Stored data
........

-- pv_equiv track=rewrite | github.com/daniel-reich/ubiquitous-fiesta | vC4P2jGR6wxED7MBL_5.py | larger_than_right
-- ===== SOURCE A (Python) =====
-- def larger_than_right(lst):
--   i=0
--   a=[]
--   while i<len(lst)-1:
--    if lst[i]>max(lst[i+1:]) : a.append(lst[i])
--    i+=1
--   a.append(lst[-1])
--   return a
-- ===== SOURCE B (Python) =====
-- def larger_than_right(lst):
--   m = lst[-1]
--   out = [m]
--   for x in reversed(lst[:-1]):
--     if x > m:
--       out.append(x)
--       m = x
--   out.reverse()
--   return out
-- ===== Notes on version B (the rewrite author's own statement) =====
-- stated objective: faster
-- what changed: Replaced the O(n^2) per-index recomputation of max(lst[i+1:]) by a single right-to-left pass maintaining a running maximum (the classic 'leaders in array' algorithm), building the result backwards and reversing once.
import Mathlib
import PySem

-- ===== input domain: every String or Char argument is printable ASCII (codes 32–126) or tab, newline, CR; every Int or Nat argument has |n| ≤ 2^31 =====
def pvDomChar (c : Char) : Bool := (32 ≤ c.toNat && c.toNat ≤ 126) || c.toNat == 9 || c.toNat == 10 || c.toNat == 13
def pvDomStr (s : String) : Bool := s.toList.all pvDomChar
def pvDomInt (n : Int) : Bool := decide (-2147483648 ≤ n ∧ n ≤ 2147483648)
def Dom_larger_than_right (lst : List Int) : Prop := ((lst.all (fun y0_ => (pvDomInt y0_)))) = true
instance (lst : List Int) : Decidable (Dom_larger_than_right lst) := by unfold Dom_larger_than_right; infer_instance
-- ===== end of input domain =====

-- B replaces A's quadratic per-index recomputation of max(lst[i+1:]) by one
-- right-to-left pass with a running maximum (objective: faster, O(n) vs O(n^2)).

-- ===== PORT A =====
-- A's while loop is 'for i in range(len(lst)-1)'; the .getD 0 defaults model
-- lst[i] and max(lst[i+1:]) which never fail for i in that range.
def larger_than_right (lst : List Int) : List Int :=
  let a := (List.range (lst.length - 1)).foldl
    (fun (a : List Int) (i : Nat) =>
      if (PySem.List.pyGet? lst (i : Int)).getD 0 >
         ((PySem.List.max? (PySem.List.slice lst (some ((i : Int) + 1)) none)
            (fun y => y)).getD 0)
      then a ++ [(PySem.List.pyGet? lst (i : Int)).getD 0] else a) []
  match PySem.List.pyGet? lst (-1) with
  | some last => a ++ [last]
  | none => a  -- Python raises IndexError here (lst = []); excluded by Pre_

-- ===== PORT B =====
def larger_than_right_alt (lst : List Int) : List Int :=
  match PySem.List.pyGet? lst (-1) with
  | none => []  -- Python raises IndexError here (lst = []); excluded by Pre_
  | some m0 =>
    let p := ((PySem.List.slice lst none (some (-1))).reverse).foldl
      (fun (p : List Int × Int) x => if x > p.2 then (p.1 ++ [x], x) else p)
      ([m0], m0)
    p.1.reverse

-- ===== PRECONDITION & SPEC =====
-- Pre_ excludes exactly the empty list, on which A raises IndexError when reading the last element.
def Pre_larger_than_right (lst : List Int) : Prop := lst ≠ []
instance (lst : List Int) : Decidable (Pre_larger_than_right lst) := by
  unfold Pre_larger_than_right; infer_instance

def pvWitness_larger_than_right : List Int := [1, 3, 2]

def Spec_larger_than_right (lst : List Int) (out : List Int) : Prop := out = larger_than_right_alt lst
instance (lst : List Int) (out : List Int) : Decidable (Spec_larger_than_right lst out) := by unfold Spec_larger_than_right; infer_instance

-- ===== CLAIM (what is proved, stated in full; the proofs are below) =====
def Claim_equal_larger_than_right : Prop := ∀ (lst : List Int), Dom_larger_than_right lst → Pre_larger_than_right lst → Spec_larger_than_right lst (larger_than_right lst)

-- ===== LEMMAS AND PROOFS =====

-- Reference "leaders" function both ports are reduced to.
def lead : List Int → List Int
  | [] => []
  | [x] => [x]
  | x :: y :: t =>
    (if x > (t.foldl max y) then [x] else []) ++ lead (y :: t)

theorem foldl_max_init (t : List Int) : ∀ (x y : Int),
    t.foldl max (max x y) = max x (t.foldl max y) := by
  induction t with
  | nil => intro x y; simp [List.foldl]
  | cons z t ih =>
      intro x y
      simp only [List.foldl]
      rw [max_assoc, ih]

-- the step of A's fold, as a conditional chunk
def aChunk (lst : List Int) (i : Nat) : List Int :=
  if (PySem.List.pyGet? lst (i : Int)).getD 0 >
     ((PySem.List.max? (PySem.List.slice lst (some ((i : Int) + 1)) none)
        (fun y => y)).getD 0)
  then [(PySem.List.pyGet? lst (i : Int)).getD 0] else []

theorem aFold_eq_flat (lst : List Int) : ∀ (l : List Nat) (a : List Int),
    l.foldl
      (fun (a : List Int) (i : Nat) =>
        if (PySem.List.pyGet? lst (i : Int)).getD 0 >
           ((PySem.List.max? (PySem.List.slice lst (some ((i : Int) + 1)) none)
              (fun y => y)).getD 0)
        then a ++ [(PySem.List.pyGet? lst (i : Int)).getD 0] else a) a
      = a ++ l.flatMap (aChunk lst) := by
  intro l
  induction l with
  | nil => intro a; simp
  | cons i l ih =>
      intro a
      simp only [List.foldl_cons, List.flatMap_cons]
      rw [ih]
      unfold aChunk
      split <;> simp

theorem aChunk_cons (x : Int) (t : List Int) (i : Nat) :
    aChunk (x :: t) (i + 1) = aChunk t i := by
  unfold aChunk
  have e1 : ((i + 1 : Nat) : Int) + 1 = ((i + 2 : Nat) : Int) := by push_cast; ring
  have e2 : ((i : Nat) : Int) + 1 = ((i + 1 : Nat) : Int) := by push_cast; ring
  rw [e1, e2, PySem.List.slice_from_natCast, PySem.List.slice_from_natCast,
    PySem.List.pyGet?_natCast, PySem.List.pyGet?_natCast]
  simp [show i + 2 = i + 1 + 1 by omega, List.drop_succ_cons, List.getElem?_cons_succ]

theorem aChunk_zero (x y : Int) (t : List Int) :
    aChunk (x :: y :: t) 0 = (if x > (t.foldl max y) then [x] else []) := by
  unfold aChunk
  have e : ((0 : Nat) : Int) + 1 = ((1 : Nat) : Int) := by norm_num
  rw [e, PySem.List.slice_from_natCast]
  simp [PySem.List.pyGet?_zero_cons, PySem.List.max?_id_cons]

theorem larger_eq_lead : ∀ (lst : List Int), lst ≠ [] →
    larger_than_right lst = lead lst := by
  intro lst
  induction lst with
  | nil => intro h; exact absurd rfl h
  | cons x t ih =>
      intro _
      cases t with
      | nil =>
          simp [larger_than_right, lead, PySem.List.pyGet?_neg_one]
      | cons y t' =>
          have hA : larger_than_right (x :: y :: t')
              = (List.range (y :: t').length).flatMap (aChunk (x :: y :: t'))
                ++ [(y :: t').getLast (by simp)] := by
            unfold larger_than_right
            rw [aFold_eq_flat]
            rw [PySem.List.pyGet?_neg_one]
            simp [List.getLast?_eq_getLast]
          have hT : larger_than_right (y :: t')
              = (List.range ((y :: t').length - 1)).flatMap (aChunk (y :: t'))
                ++ [(y :: t').getLast (by simp)] := by
            unfold larger_than_right
            rw [aFold_eq_flat]
            rw [PySem.List.pyGet?_neg_one]
            simp [List.getLast?_eq_getLast]
          have hrange : List.range (y :: t').length
              = 0 :: (List.range ((y :: t').length - 1)).map (· + 1) := by
            simp [List.range_succ_eq_map]
          rw [hA, hrange]
          simp only [List.flatMap_cons, List.flatMap_map]
          have hshift : ∀ i, aChunk (x :: y :: t') (i + 1) = aChunk (y :: t') i :=
            fun i => aChunk_cons x (y :: t') i
          have : (List.range ((y :: t').length - 1)).flatMap
                    (fun i => aChunk (x :: y :: t') (i + 1))
              = (List.range ((y :: t').length - 1)).flatMap (aChunk (y :: t')) := by
            apply List.flatMap_congr
            simp [hshift]
          rw [this, aChunk_zero]
          rw [show lead (x :: y :: t')
              = (if x > (t'.foldl max y) then [x] else []) ++ lead (y :: t') from rfl]
          rw [← ih (by simp), hT, List.append_assoc]

-- invariant of B's right-to-left pass
theorem bFold_inv : ∀ (t : List Int) (x : Int),
    ((x :: t).dropLast.reverse).foldl
        (fun (p : List Int × Int) x => if x > p.2 then (p.1 ++ [x], x) else p)
        ([(x :: t).getLast (by simp)], (x :: t).getLast (by simp))
      = ((lead (x :: t)).reverse, t.foldl max x) := by
  intro t
  induction t with
  | nil => intro x; simp [lead]
  | cons y t' ih =>
      intro x
      have hdrop : (x :: y :: t').dropLast = x :: (y :: t').dropLast := by
        simp [List.dropLast]
      have hlast : (x :: y :: t').getLast (by simp) = (y :: t').getLast (by simp) := by
        simp [List.getLast]
      rw [hdrop, hlast]
      simp only [List.reverse_cons, List.foldl_append, List.foldl_cons, List.foldl_nil]
      rw [ih y]
      rw [show lead (x :: y :: t')
          = (if x > (t'.foldl max y) then [x] else []) ++ lead (y :: t') from rfl]
      have hmax : t'.foldl max (max x y) = max x (t'.foldl max y) :=
        foldl_max_init t' x y
      by_cases hx : x > t'.foldl max y
      · rw [if_pos (by simpa using hx)]
        simp only [Prod.mk.injEq]
        exact ⟨by simp [hx], by rw [hmax]; omega⟩
      · rw [if_neg (by simpa using hx)]
        simp only [Prod.mk.injEq]
        exact ⟨by simp [hx], by rw [hmax]; omega⟩

theorem alt_eq_lead : ∀ (lst : List Int), lst ≠ [] →
    larger_than_right_alt lst = lead lst := by
  intro lst hne
  cases lst with
  | nil => exact absurd rfl hne
  | cons x t =>
      unfold larger_than_right_alt
      rw [PySem.List.pyGet?_neg_one,
        List.getLast?_eq_some_getLast (l := x :: t) (by simp)]
      simp only [PySem.List.slice_to_neg_one]
      rw [bFold_inv t x]
      simp

-- ===== VERDICT (by name: the statement is the Claim_ definition above) =====
theorem larger_than_right_spec : Claim_equal_larger_than_right := by
  intro lst _ hpre
  unfold Spec_larger_than_right
  rw [larger_eq_lead lst hpre, alt_eq_lead lst hpre]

........

**The task**
Could you please give the number of lines in the data above that contain the word "faster"? Only the number is needed.

**Exercise response**
2